**TASK GOAL**
In the records below, the line with "pvStepB, ih, List.append_assoc]" opens the range and the line with "rw [pvFoldA_close]" closes it; print that range exactly and nothing else.

-- DATASET CONTENT follows --

-- pv_equiv track=rewrite | github.com/fracivilization/thesaurus-based-ner | src/dataset/gold_dataset.py | snt_split_conll
-- ===== SOURCE A (Python) =====
-- from typing import List, Dict, Tuple
--
-- def snt_split_conll(
--     tokens: List[str], tags: List[str], split_ids: List[int]
-- ) -> List[Dict]:
--     tokenss = []
--     tagss = []
--     for s, e in zip(split_ids, split_ids[1:]):
--         if tags[s].startswith("I-"):
--             tokenss[-1] += tokens[s:e]
--             tagss[-1] += tags[s:e]
--         else:
--             tokenss.append(tokens[s:e])
--             tagss.append(tags[s:e])
--
--     return [{"tokens": tok, "tags": tag} for tok, tag in zip(tokenss, tagss)]
-- ===== SOURCE B (Python) =====
-- def snt_split_conll(tokens, tags, split_ids):
--     # One reverse pass: trailing "I-" segments are collected into a pending
--     # buffer and flushed into the sentence that opens them; leading "I-"
--     # segments with no opening sentence (where the original raises) are dropped.
--     sentences = []
--     pend_tok, pend_tag = [], []
--     for s, e in reversed(list(zip(split_ids, split_ids[1:]))):
--         seg_tok, seg_tag = tokens[s:e], tags[s:e]
--         if tags[s].startswith("I-"):
--             pend_tok = seg_tok + pend_tok
--             pend_tag = seg_tag + pend_tag
--         else:
--             sentences.insert(0, {"tokens": seg_tok + pend_tok, "tags": seg_tag + pend_tag})
--             pend_tok, pend_tag = [], []
--     return sentences
-- ===== Notes on version B (the rewrite author's own statement) =====
-- stated objective: alternative
-- what changed: Replaces the forward loop that mutates the last of two parallel sentence lists via [-1] with a single reverse pass that accumulates trailing 'I-' segments in a pending buffer and emits a finished sentence dict whenever a non-'I-' segment is reached.
import Mathlib
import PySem

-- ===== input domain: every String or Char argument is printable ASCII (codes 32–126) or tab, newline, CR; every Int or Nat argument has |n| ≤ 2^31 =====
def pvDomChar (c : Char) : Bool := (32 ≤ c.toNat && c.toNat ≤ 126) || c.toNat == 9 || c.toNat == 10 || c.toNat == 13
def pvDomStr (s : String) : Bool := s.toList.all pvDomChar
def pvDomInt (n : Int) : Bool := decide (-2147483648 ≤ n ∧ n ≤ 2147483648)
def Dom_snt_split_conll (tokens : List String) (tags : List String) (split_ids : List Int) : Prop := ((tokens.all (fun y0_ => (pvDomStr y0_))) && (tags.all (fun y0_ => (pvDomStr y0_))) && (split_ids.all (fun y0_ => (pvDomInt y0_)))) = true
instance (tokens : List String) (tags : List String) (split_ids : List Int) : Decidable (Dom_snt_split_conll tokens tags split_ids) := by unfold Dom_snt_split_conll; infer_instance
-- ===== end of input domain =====

-- B replaces A's forward loop mutating two parallel lists via [-1] with one reverse pass
-- carrying a pending buffer (objective: alternative; same asymptotic cost).


-- shared trivia: xs[s:e] for a pair, and the "tags[s].startswith('I-')" test
def pvSliceP (xs : List String) (p : Int × Int) : List String :=
  PySem.List.slice xs (some p.1) (some p.2)
def pvIsI (tags : List String) (s : Int) : Bool :=
  PySem.Str.startswith (PySem.List.pyGetD tags s "") "I-"

-- ===== PORT A =====
-- xs[-1] += v : modify the last element (no-op on [], where Python raises — excluded by Pre_)
def pvModLast {α : Type} (f : α → α) : List α → List α
  | [] => []
  | [x] => [f x]
  | x :: y :: xs => x :: pvModLast f (y :: xs)

def pvStepA (tokens tags : List String) (st : List (List String) × List (List String))
    (p : Int × Int) : List (List String) × List (List String) :=
  if pvIsI tags p.1 then
    (pvModLast (· ++ pvSliceP tokens p) st.1, pvModLast (· ++ pvSliceP tags p) st.2)
  else
    (st.1 ++ [pvSliceP tokens p], st.2 ++ [pvSliceP tags p])

def snt_split_conll (tokens : List String) (tags : List String) (split_ids : List Int) : List (List (String × List String)) :=
  let pairs := split_ids.zip (PySem.List.slice split_ids (some 1) none)
  let st := pairs.foldl (pvStepA tokens tags) ([], [])
  (st.1.zip st.2).map (fun tg => [("tokens", tg.1), ("tags", tg.2)])

-- ===== PORT B =====
def pvStepB (tokens tags : List String) (p : Int × Int)
    (st : List (List (String × List String)) × List String × List String) :
    List (List (String × List String)) × List String × List String :=
  if pvIsI tags p.1 then
    (st.1, pvSliceP tokens p ++ st.2.1, pvSliceP tags p ++ st.2.2)
  else
    ([("tokens", pvSliceP tokens p ++ st.2.1), ("tags", pvSliceP tags p ++ st.2.2)] :: st.1, [], [])

def snt_split_conll_alt (tokens : List String) (tags : List String) (split_ids : List Int) : List (List (String × List String)) :=
  let pairs := split_ids.zip (PySem.List.slice split_ids (some 1) none)
  (pairs.foldr (pvStepB tokens tags) ([], [], [])).1

-- ===== PRECONDITION & SPEC =====
-- Pre_ excludes exactly the inputs where A raises: an out-of-range tags[s] index
-- (IndexError) or a first segment whose tag starts with "I-" (tokenss[-1] on []).
def Pre_snt_split_conll (tokens : List String) (tags : List String) (split_ids : List Int) : Prop :=
  (∀ p ∈ split_ids.zip (split_ids.drop 1), PySem.Raise.InRange tags.length p.1) ∧
  (2 ≤ split_ids.length → pvIsI tags (split_ids.headD 0) = false)
instance (tokens : List String) (tags : List String) (split_ids : List Int) : Decidable (Pre_snt_split_conll tokens tags split_ids) := by unfold Pre_snt_split_conll; infer_instance

def pvWitness_snt_split_conll : List String × List String × List Int :=
  (["a", "b", "c"], ["B-X", "I-X", "O"], [0, 1, 2, 3])

def Spec_snt_split_conll (tokens : List String) (tags : List String) (split_ids : List Int) (out : List (List (String × List String))) : Prop := out = snt_split_conll_alt tokens tags split_ids
instance (tokens : List String) (tags : List String) (split_ids : List Int) (out : List (List (String × List String))) : Decidable (Spec_snt_split_conll tokens tags split_ids out) := by unfold Spec_snt_split_conll; infer_instance

-- ===== CLAIM (what is proved, stated in full; the proofs are below) =====
def Claim_equal_snt_split_conll : Prop := ∀ (tokens : List String) (tags : List String) (split_ids : List Int), Dom_snt_split_conll tokens tags split_ids → Pre_snt_split_conll tokens tags split_ids → Spec_snt_split_conll tokens tags split_ids (snt_split_conll tokens tags split_ids)
-- ===== LEMMAS AND PROOFS =====
-- The sentences A's fold will still produce given an open sentence (t, g) and remaining pairs
def pvClose (tokens tags : List String) (t g : List String) : List (Int × Int) → List (List String × List String)
  | [] => [(t, g)]
  | p :: r =>
    if pvIsI tags p.1 then pvClose tokens tags (t ++ pvSliceP tokens p) (g ++ pvSliceP tags p) r
    else (t, g) :: pvClose tokens tags (pvSliceP tokens p) (pvSliceP tags p) r

theorem pvModLast_append {α : Type} (f : α → α) (xs : List α) (x : α) :
    pvModLast f (xs ++ [x]) = xs ++ [f x] := by
  induction xs with
  | nil => rfl
  | cons a as ih =>
    cases as with
    | nil => rfl
    | cons b bs => simpa [pvModLast] using ih

theorem pvFoldA_close (tokens tags : List String) (l : List (Int × Int)) :
    ∀ (ts gs : List (List String)) (t g : List String),
      l.foldl (pvStepA tokens tags) (ts ++ [t], gs ++ [g]) =
        (ts ++ (pvClose tokens tags t g l).map Prod.fst,
         gs ++ (pvClose tokens tags t g l).map Prod.snd) := by
  induction l with
  | nil => intro ts gs t g; simp [pvClose]
  | cons p r ih =>
    intro ts gs t g
    by_cases h : pvIsI tags p.1 = true
    · simp only [List.foldl_cons, pvStepA, h, if_pos, pvModLast_append, pvClose]
      rw [ih]
    · simp only [List.foldl_cons, pvStepA, h, if_neg, Bool.not_eq_true, pvClose]
      rw [ih (ts ++ [t]) (gs ++ [g])]
      simp [List.append_assoc]

theorem pvFoldB_close (tokens tags : List String) (l : List (Int × Int)) :
    ∀ (t g : List String),
      (pvClose tokens tags t g l).map (fun tg => [("tokens", tg.1), ("tags", tg.2)]) =
        [("tokens", t ++ (l.foldr (pvStepB tokens tags) ([], [], [])).2.1),
         ("tags", g ++ (l.foldr (pvStepB tokens tags) ([], [], [])).2.2)] ::
          (l.foldr (pvStepB tokens tags) ([], [], [])).1 := by
  induction l with
  | nil => intro t g; simp [pvClose]
  | cons p r ih =>
    intro t g
    by_cases h : pvIsI tags p.1 = true
    · simp only [pvClose, h, if_pos, List.foldr_cons, pvStepB, ih, List.append_assoc]
    · simp only [pvClose, h, if_neg, Bool.not_eq_true, List.foldr_cons, pvStepB, List.map_cons, ih]
      simp

theorem pvZip_map_fst_snd {α β : Type} (l : List (α × β)) :
    (l.map Prod.fst).zip (l.map Prod.snd) = l := by
  induction l with
  | nil => rfl
  | cons a l ih => simp [ih]

-- ===== VERDICT (by name: the statement is the Claim_ definition above) =====
theorem snt_split_conll_spec : Claim_equal_snt_split_conll := by
  intro tokens tags split_ids _ hpre
  unfold Spec_snt_split_conll snt_split_conll snt_split_conll_alt
  rw [PySem.List.slice_from_one]
  match split_ids with
  | [] => rfl
  | [s] => rfl
  | s₀ :: s₁ :: rest =>
    have hfirst : pvIsI tags s₀ = false := by
      have := hpre.2 (by simp only [List.length_cons]; omega)
      simpa using this
    simp only [List.tail_cons, List.zip_cons_cons, List.foldl_cons, List.foldr_cons]
    rw [show pvStepA tokens tags ([], []) (s₀, s₁) =
          ([] ++ [pvSliceP tokens (s₀, s₁)], [] ++ [pvSliceP tags (s₀, s₁)]) by
        simp [pvStepA, hfirst]]
    rw [pvFoldA_close]
    simp only [List.nil_append, pvZip_map_fst_snd, pvFoldB_close, pvStepB, hfirst,
      Bool.false_eq_true]
    simp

-- DATASET CONTENT concluded --

**YOUR SOLUTION**
    · simp only [pvClose, h, if_pos, List.foldr_cons, pvStepB, ih, List.append_assoc]
    · simp only [pvClose, h, if_neg, Bool.not_eq_true, List.foldr_cons, pvStepB, List.map_cons, ih]
      simp

theorem pvZip_map_fst_snd {α β : Type} (l : List (α × β)) :
    (l.map Prod.fst).zip (l.map Prod.snd) = l := by
  induction l with
  | nil => rfl
  | cons a l ih => simp [ih]

-- ===== VERDICT (by name: the statement is the Claim_ definition above) =====
theorem snt_split_conll_spec : Claim_equal_snt_split_conll := by
  intro tokens tags split_ids _ hpre
  unfold Spec_snt_split_conll snt_split_conll snt_split_conll_alt
  rw [PySem.List.slice_from_one]
  match split_ids with
  | [] => rfl
  | [s] => rfl
  | s₀ :: s₁ :: rest =>
    have hfirst : pvIsI tags s₀ = false := by
      have := hpre.2 (by simp only [List.length_cons]; omega)
      simpa using this
    simp only [List.tail_cons, List.zip_cons_cons, List.foldl_cons, List.foldr_cons]
    rw [show pvStepA tokens tags ([], []) (s₀, s₁) =
          ([] ++ [pvSliceP tokens (s₀, s₁)], [] ++ [pvSliceP tags (s₀, s₁)]) by
        simp [pvStepA, hfirst]]
    rw [pvFoldA_close]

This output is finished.